Stored data
◇ ◇ ◇ ◇

-- pv_equiv track=rewrite | github.com/robpkelly/pyGSTi | packages/pygsti/util/listtools.py | compute_occurrence_indices
-- ===== SOURCE A (Python) =====
-- def compute_occurrence_indices(lst):
--     """
--     Returns a 0-based list of integers specifying which occurrence,
--     i.e. enumerated duplicate, each list item is.
--
--     For example, if `lst` = [ 'A','B','C','C','A'] then the
--     returned list will be   [  0 , 0 , 0 , 1 , 1 ].  This is useful
--     when working with `DataSet` objects that have `collisionAction`
--     set to "keepseparate".
--
--     Parameters
--     ----------
--     lst : list
--         The list to process.
--
--     Returns
--     -------
--     list
--     """
--     lookup = {}; ret = []
--     for x in lst:
--         if x not in lookup:
--             lookup[x] = 0
--         else:
--             lookup[x] += 1
--         ret.append( lookup[x] )
--     return ret
-- ===== SOURCE B (Python) =====
-- def compute_occurrence_indices(lst):
--     # two-pass: build an index table value -> positions, then scatter occurrence ranks
--     positions = {}
--     for i, x in enumerate(lst):
--         positions.setdefault(x, []).append(i)
--     ret = [0] * len(lst)
--     for poss in positions.values():
--         for rank, i in enumerate(poss):
--             ret[i] = rank
--     return ret
-- ===== Notes on version B (the rewrite author's own statement) =====
-- stated objective: alternative
-- what changed: A's single interleaved pass (counter dict updated and read per element, result appended inline) becomes a build-table-then-scatter two-pass structure: first pass groups the positions of each distinct value into an index table, second pass writes each group's occurrence ranks (0,1,2,...) back into a preallocated result list.
import Mathlib
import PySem

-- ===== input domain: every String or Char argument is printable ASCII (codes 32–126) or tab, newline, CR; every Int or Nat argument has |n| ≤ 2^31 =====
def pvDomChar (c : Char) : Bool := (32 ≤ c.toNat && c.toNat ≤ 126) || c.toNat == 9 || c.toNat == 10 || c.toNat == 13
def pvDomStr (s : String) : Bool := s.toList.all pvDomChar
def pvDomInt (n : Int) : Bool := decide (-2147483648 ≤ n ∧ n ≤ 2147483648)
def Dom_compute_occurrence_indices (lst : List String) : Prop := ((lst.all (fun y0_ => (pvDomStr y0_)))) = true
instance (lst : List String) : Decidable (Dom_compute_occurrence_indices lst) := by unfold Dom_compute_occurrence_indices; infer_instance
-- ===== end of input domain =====

-- B replaces A's single interleaved count-and-append pass by a two-pass build-index-table-then-scatter
-- structure (same O(n) cost, different decomposition); return values proved equal on all inputs.


-- ===== PORT A =====
-- loop state: (lookup dict, ret); 'lookup[x]' after the branch always has the key, so getD is exact there
def compute_occurrence_indices (lst : List String) : List Int :=
  (lst.foldl
    (fun st x =>
      let lookup :=
        if st.1.contains x = false then st.1.insert x (0 : Int)
        else st.1.modify x 0 (fun v => v + 1)
      (lookup, st.2 ++ [lookup.getD x 0]))
    ((PySem.Dict.empty : PySem.Dict String Int), ([] : List Int))).2

-- ===== PORT B =====
-- positions.setdefault(x, []).append(i) is Dict.modify x [] (· ++ [i]);
-- ret[i] = rank is List.set: i comes from enumerate, so 0 ≤ i < len ret and the assignment is exact there
def compute_occurrence_indices_alt (lst : List String) : List Int :=
  let positions := (PySem.List.enumerate lst 0).foldl
      (fun d p => d.modify p.2 [] (fun ixs => ixs ++ [p.1]))
      (PySem.Dict.empty : PySem.Dict String (List Int))
  let ret := List.replicate lst.length (0 : Int)
  positions.values.foldl
    (fun r poss => (PySem.List.enumerate poss 0).foldl
        (fun r q => r.set q.2.toNat q.1) r)
    ret

-- ===== PRECONDITION & SPEC =====
def Spec_compute_occurrence_indices (lst : List String) (out : List Int) : Prop := out = compute_occurrence_indices_alt lst
instance (lst : List String) (out : List Int) : Decidable (Spec_compute_occurrence_indices lst out) := by unfold Spec_compute_occurrence_indices; infer_instance
-- pv_equiv track=rewrite | github.com/pytkarlz/Wartales-mod | scripts/analyze_sheets.py | nested_counts
-- ===== SOURCE A (Python) =====
-- from collections import Counter, defaultdict
--
-- def nested_counts(sheets):
--     nested = defaultdict(Counter)
--     for sheet in sheets:
--         name = sheet.get("name", "")
--         parts = name.split("@")
--         if len(parts) >= 2:
--             nested[parts[0]][parts[1]] += 1
--     return nested
-- ===== SOURCE B (Python) =====
-- from collections import Counter, defaultdict
--
-- def nested_counts(sheets):
--     keys = []
--     for sheet in sheets:
--         parts = sheet.get("name", "").split("@")
--         if len(parts) >= 2:
--             keys.append((parts[0], parts[1]))
--     result = defaultdict(Counter)
--     for prefix in dict.fromkeys(p for p, _ in keys):
--         result[prefix] = Counter(s for p, s in keys if p == prefix)
--     return result
-- ===== Notes on version B (the rewrite author's own statement) =====
-- stated objective: alternative
-- what changed: B replaces A's single-pass incremental nested-defaultdict update with a group-by decomposition: it first extracts the list of (prefix, suffix) key pairs, then for each distinct prefix (in first-occurrence order) builds that prefix's whole inner Counter at once from the filtered suffix list.
import Mathlib
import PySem

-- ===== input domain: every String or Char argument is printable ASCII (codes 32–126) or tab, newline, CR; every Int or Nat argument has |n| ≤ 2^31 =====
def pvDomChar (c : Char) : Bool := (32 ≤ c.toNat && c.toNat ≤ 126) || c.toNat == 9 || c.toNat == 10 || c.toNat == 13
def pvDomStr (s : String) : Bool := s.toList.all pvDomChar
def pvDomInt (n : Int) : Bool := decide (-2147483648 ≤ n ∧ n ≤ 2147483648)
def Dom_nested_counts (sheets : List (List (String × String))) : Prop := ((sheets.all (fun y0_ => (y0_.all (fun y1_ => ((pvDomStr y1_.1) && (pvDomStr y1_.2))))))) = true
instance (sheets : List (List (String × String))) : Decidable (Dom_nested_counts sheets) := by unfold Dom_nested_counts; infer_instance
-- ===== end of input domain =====

-- B is a group-by decomposition: it extracts the (prefix, suffix) pairs, then builds each distinct
-- prefix's inner Counter wholesale from the filtered suffixes, instead of A's single-pass
-- incremental nested-defaultdict update (return value proved equal; not faster, an alternative).

-- ===== PORT A =====
def nested_counts (sheets : List (List (String × String))) : List (String × List (String × Int)) :=
  let nested : PySem.Dict String (PySem.Dict String Int) :=
    sheets.foldl (fun nested sheet =>
      let name := (PySem.Dict.ofList sheet).getD "name" ""
      let parts := (PySem.Str.split? name "@").getD []
      match parts with
      | p :: s :: _ => nested.modify p PySem.Dict.empty (fun inner => inner.modify s 0 (· + 1))
      | _ => nested) PySem.Dict.empty
  nested.items.map (fun kv => (kv.1, kv.2.items))

-- ===== PORT B =====
def nested_counts_alt (sheets : List (List (String × String))) : List (String × List (String × Int)) :=
  let keys : List (String × String) :=
    sheets.foldl (fun ks sheet =>
      let parts := (PySem.Str.split? ((PySem.Dict.ofList sheet).getD "name" "") "@").getD []
      match parts with
      | [] => ks
      | [_] => ks
      | p :: s :: _ => ks ++ [(p, s)]) []
  -- dict.fromkeys over the prefixes = distinct prefixes in first-occurrence order
  let prefixes : List String := PySem.Set.ofList (keys.map Prod.fst)
  let result : PySem.Dict String (PySem.Dict String Int) :=
    prefixes.foldl (fun r p =>
      r.insert p (PySem.Dict.counter ((keys.filter (fun q => q.1 == p)).map Prod.snd)))
      PySem.Dict.empty
  result.items.map (fun kv => (kv.1, kv.2.items))

-- ===== PRECONDITION & SPEC =====
def Spec_nested_counts (sheets : List (List (String × String))) (out : List (String × List (String × Int))) : Prop := out = nested_counts_alt sheets
instance (sheets : List (List (String × String))) (out : List (String × List (String × Int))) : Decidable (Spec_nested_counts sheets out) := by unfold Spec_nested_counts; infer_instance

-- ===== CLAIM (what is proved, stated in full; the proofs are below) =====
def Claim_equal_nested_counts : Prop := ∀ (sheets : List (List (String × String))), Dom_nested_counts sheets → Spec_nested_counts sheets (nested_counts sheets)

-- ===== LEMMAS AND PROOFS =====

-- extraction of (prefix, suffix) from one sheet (proof-side helper)
def pvKey (sheet : List (String × String)) : Option (String × String) :=
  match (PySem.Str.split? ((PySem.Dict.ofList sheet).getD "name" "") "@").getD [] with
  | p :: s :: _ => some (p, s)
  | _ => none

theorem pv_foldl_key {γ : Type} (l : List (List (String × String))) (g : γ → String × String → γ)
    (init : γ) (f : γ → List (String × String) → γ)
    (hf : ∀ acc sheet, f acc sheet = match pvKey sheet with | some q => g acc q | none => acc) :
    l.foldl f init = (l.filterMap pvKey).foldl g init := by
  induction l generalizing init with
  | nil => rfl
  | cons x t ih =>
    rw [List.foldl_cons, List.filterMap_cons, hf]
    cases h : pvKey x with
    | none => simp only []; exact ih init
    | some q => simp only [List.foldl_cons]; exact ih _

theorem pv_foldl_append (l : List (String × String)) (init : List (String × String)) :
    l.foldl (fun ks q => ks ++ [q]) init = init ++ l := by
  induction l generalizing init with
  | nil => simp
  | cons x t ih => rw [List.foldl_cons, ih]; simp

theorem pv_getD_foldl_modify {κ ν β : Type} [BEq κ] [LawfulBEq κ] [DecidableEq κ]
    (l : List β) (key : β → κ) (d0 : ν) (f : β → ν → ν) (d : PySem.Dict κ ν) (c : κ) :
    (l.foldl (fun d x => d.modify (key x) d0 (f x)) d).getD c d0 =
      (l.filter (fun x => key x == c)).foldl (fun v x => f x v) (d.getD c d0) := by
  induction l generalizing d with
  | nil => rfl
  | cons x t ih =>
    rw [List.foldl_cons, List.filter_cons, ih]
    by_cases h : key x = c
    · simp [h]
    · simp [h, PySem.Dict.getD_modify, Ne.symm h]

-- ===== VERDICT (by name: the statement is the Claim_ definition above) =====
theorem nested_counts_spec : Claim_equal_nested_counts := by
  intro sheets _
  unfold Spec_nested_counts nested_counts nested_counts_alt
  -- rewrite both loops over sheets as loops over K := sheets.filterMap pvKey
  have hA : ∀ (acc : PySem.Dict String (PySem.Dict String Int)) sheet,
      (let name := (PySem.Dict.ofList sheet).getD "name" ""
       let parts := (PySem.Str.split? name "@").getD []
       match parts with
       | p :: s :: _ => acc.modify p PySem.Dict.empty (fun inner => inner.modify s 0 (· + 1))
       | _ => acc)
      = match pvKey sheet with
        | some q => acc.modify q.1 PySem.Dict.empty (fun i => i.modify q.2 0 (· + 1))
        | none => acc := by
    intro acc sheet
    show (match (PySem.Str.split? ((PySem.Dict.ofList sheet).getD "name" "") "@").getD [] with
          | p :: s :: _ => acc.modify p PySem.Dict.empty (fun inner => inner.modify s 0 (· + 1))
          | _ => acc) = _
    unfold pvKey
    generalize (PySem.Str.split? ((PySem.Dict.ofList sheet).getD "name" "") "@").getD [] = parts
    cases parts with
    | nil => rfl
    | cons a t => cases t <;> rfl
  have hB : ∀ (acc : List (String × String)) sheet,
      (let parts := (PySem.Str.split? ((PySem.Dict.ofList sheet).getD "name" "") "@").getD []
       match parts with
       | [] => acc
       | [_] => acc
       | p :: s :: _ => acc ++ [(p, s)])
      = match pvKey sheet with
        | some q => acc ++ [q]
        | none => acc := by
    intro acc sheet
    show (match (PySem.Str.split? ((PySem.Dict.ofList sheet).getD "name" "") "@").getD [] with
          | [] => acc
          | [_] => acc
          | p :: s :: _ => acc ++ [(p, s)]) = _
    unfold pvKey
    generalize (PySem.Str.split? ((PySem.Dict.ofList sheet).getD "name" "") "@").getD [] = parts
    cases parts with
    | nil => rfl
    | cons a t => cases t <;> rfl
  rw [pv_foldl_key sheets
        (fun d q => d.modify q.1 PySem.Dict.empty (fun i => i.modify q.2 0 (· + 1)))
        PySem.Dict.empty _ hA,
      pv_foldl_key sheets (fun ks q => ks ++ [q]) [] _ hB,
      pv_foldl_append]
  rw [List.nil_append]
  dsimp only []
  set K := sheets.filterMap pvKey with hK
  -- A's dict has Nodup keys, so its items are keys.map (k, getD k)
  have hnodA : ((K.foldl
      (fun d q => d.modify q.1 PySem.Dict.empty
        (fun (i : PySem.Dict String Int) => i.modify q.2 0 (· + 1)))
      PySem.Dict.empty)).keys.Nodup :=
    PySem.Dict.nodup_keys_foldl_modify_key _ Prod.fst PySem.Dict.empty
      (fun _ q => fun (i : PySem.Dict String Int) => i.modify q.2 0 (· + 1))
      PySem.Dict.empty PySem.Dict.nodup_keys_empty
  rw [PySem.Dict.items_eq_map_keys _ hnodA (PySem.Dict.empty : PySem.Dict String Int)]
  rw [PySem.Dict.keys_foldl_modify_key K Prod.fst PySem.Dict.empty
        (fun _ q => fun (i : PySem.Dict String Int) => i.modify q.2 0 (· + 1)) PySem.Dict.empty]
  rw [PySem.Dict.keys_empty, PySem.Set.update_nil_left]
  -- B's dict is a fold of fresh inserts over the distinct prefixes
  have hfresh : ∀ p ∈ (PySem.Set.ofList (K.map Prod.fst) : List String),
      (PySem.Dict.empty : PySem.Dict String (PySem.Dict String Int)).contains p = false :=
    fun p _ => PySem.Dict.contains_empty p
  have hnodP : ((PySem.Set.ofList (K.map Prod.fst) : List String).map id).Nodup := by
    simp [PySem.Set.nodup_ofList]
  have hB2 := PySem.Dict.items_foldl_insert_fresh
      (PySem.Set.ofList (K.map Prod.fst) : List String) id
      (fun p => PySem.Dict.counter ((K.filter (fun q => q.1 == p)).map Prod.snd))
      (PySem.Dict.empty : PySem.Dict String (PySem.Dict String Int)) hfresh hnodP
  simp only [id] at hB2
  rw [hB2]
  show _ = ((PySem.Dict.empty : PySem.Dict String (PySem.Dict String Int)).items ++ _).map _
  rw [show (PySem.Dict.empty : PySem.Dict String (PySem.Dict String Int)).items = [] from rfl,
      List.nil_append, List.map_map, List.map_map]
  apply List.map_congr_left
  intro p _
  simp only [Function.comp]
  congr 1
  -- A's inner dict at prefix p has the same items as Counter(filtered suffixes)
  rw [pv_getD_foldl_modify K Prod.fst PySem.Dict.empty
        (fun q => fun (i : PySem.Dict String Int) => i.modify q.2 0 (· + 1)) PySem.Dict.empty p]
  rw [PySem.Dict.getD_empty]
  rw [PySem.Dict.counter_eq_foldl, List.foldl_map]
-- B replaces A's per-second mutating simulation by a bulk per-round computation over
-- (index, remaining time) pairs (objective: simpler).  A mutates food_times in place;
-- B does not — the equivalence proved here is about the RETURN value only.

-- ===== PORT A =====
-- inner `for i in range(len(food_times))` loop of A, from index i; state (food_times, second);
-- `.inl (ft, second)` = loop finished with flag still True, `.inr ans` = break with answer
def solPass (k : Int) (i : Nat) (ft : List Int) (second : Int) : (List Int × Int) ⊕ Int :=
  if h : i < ft.length then
    let t := ft.getD i 0                    -- food_times[i] (i in range, exact)
    if t = 0 then
      solPass k (i+1) ft second             -- continue
    else
      let ft' := ft.set i (t - 1)           -- food_times[i] -= 1
      let s' := second + 1                  -- second += 1
      if s' = k then
        let ans : Int := (i : Int) + 1
        .inr (if ans = (ft'.length : Int) then 1 else ans + 1)
      else
        solPass k (i+1) ft' s'
  else
    .inl (ft, second)
termination_by ft.length - i
decreasing_by
· omega
· simp only [List.length_set]; omega

-- the `while flag:` loop; fuel k.toNat suffices on every input where the Python A
-- terminates (each completed pass adds at least one second there); 0 is a junk value
-- on inputs where A diverges (all outside Pre_solution)
def solWhile (k : Int) : Nat → List Int → Int → Int
  | 0, _, _ => 0
  | fuel+1, ft, second =>
    match solPass k 0 ft second with
    | .inl (ft', s') => solWhile k fuel ft' s'
    | .inr ans => ans
-- pv_equiv track=rewrite | github.com/Zachanardo/Intellicrack | intellicrack/core/analysis/obfuscation_detectors/api_obfuscation_detector.py | _find_missing_common_apis
-- ===== SOURCE A (Python) =====
-- from typing import Any, Dict, List, Optional, Set, Tuple
--
-- def _find_missing_common_apis(import_names: List[str]) -> List[str]:
--     """Find commonly used APIs that are missing from imports"""
--     common_apis = [
--         'CreateFile', 'ReadFile', 'WriteFile', 'CloseHandle',
--         'VirtualAlloc', 'MessageBox', 'GetCurrentProcess',
--         'CreateThread', 'WaitForSingleObject'
--     ]
--
--     missing = []
--     for api in common_apis:
--         if not any(api.lower() in name for name in import_names):
--             missing.append(api)
--
--     return missing
-- ===== SOURCE B (Python) =====
-- def _find_missing_common_apis(import_names):
--     """Find commonly used APIs that are missing from imports."""
--     common_apis = [
--         'CreateFile', 'ReadFile', 'WriteFile', 'CloseHandle',
--         'VirtualAlloc', 'MessageBox', 'GetCurrentProcess',
--         'CreateThread', 'WaitForSingleObject'
--     ]
--     # Multi-pattern matcher: bucket the lowered patterns by their first
--     # character, scan each name position by position, and mark every
--     # pattern that starts there in a found-flag table.
--     by_first = {}
--     for idx, api in enumerate(common_apis):
--         p = api.lower()
--         by_first.setdefault(p[0], []).append((idx, p))
--     found = [False] * len(common_apis)
--     for name in import_names:
--         for i in range(len(name)):
--             for idx, p in by_first.get(name[i], ()):
--                 if name.startswith(p, i):
--                     found[idx] = True
--     return [api for idx, api in enumerate(common_apis) if not found[idx]]
-- ===== Notes on version B (the rewrite author's own statement) =====
-- stated objective: alternative
-- what changed: B replaces A's per-API substring ('in') scans with a text-driven multi-pattern matcher: it buckets the lowered API patterns by first character in a dict, scans each import name position by position doing a bucket lookup and explicit startswith tests at each offset, marks matches in a found-flag table, then emits unmatched APIs in order.
import Mathlib
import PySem

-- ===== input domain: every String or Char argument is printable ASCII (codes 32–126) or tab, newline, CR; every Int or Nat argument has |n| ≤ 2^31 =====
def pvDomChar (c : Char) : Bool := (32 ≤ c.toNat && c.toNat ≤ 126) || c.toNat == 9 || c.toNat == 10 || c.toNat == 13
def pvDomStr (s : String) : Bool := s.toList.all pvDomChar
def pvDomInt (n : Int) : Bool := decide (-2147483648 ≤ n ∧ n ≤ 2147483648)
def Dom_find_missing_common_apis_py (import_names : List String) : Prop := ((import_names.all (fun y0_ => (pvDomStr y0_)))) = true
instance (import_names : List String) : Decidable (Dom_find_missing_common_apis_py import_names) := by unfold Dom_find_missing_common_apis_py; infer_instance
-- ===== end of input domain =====

-- B replaces A's per-API substring scans by a text-driven multi-pattern matcher: a first-character bucket dict over the lowered patterns, a position-by-position scan of each name with explicit prefix tests, a found-flag table, then one ordered emission pass (alternative decomposition, same results).


def pvCommonApis : List String :=
  ["CreateFile", "ReadFile", "WriteFile", "CloseHandle",
   "VirtualAlloc", "MessageBox", "GetCurrentProcess",
   "CreateThread", "WaitForSingleObject"]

◇ ◇ ◇ ◇

_TASK PROMPT_
What is needed is every line from the start of the entries through the line containing "[ 'A','B','C','C','A'] then the", returned word for word and nothing else.

_WRITTEN ANSWER_
-- pv_equiv track=rewrite | github.com/robpkelly/pyGSTi | packages/pygsti/util/listtools.py | compute_occurrence_indices
-- ===== SOURCE A (Python) =====
-- def compute_occurrence_indices(lst):
--     """
--     Returns a 0-based list of integers specifying which occurrence,
--     i.e. enumerated duplicate, each list item is.
--
--     For example, if `lst` = [ 'A','B','C','C','A'] then the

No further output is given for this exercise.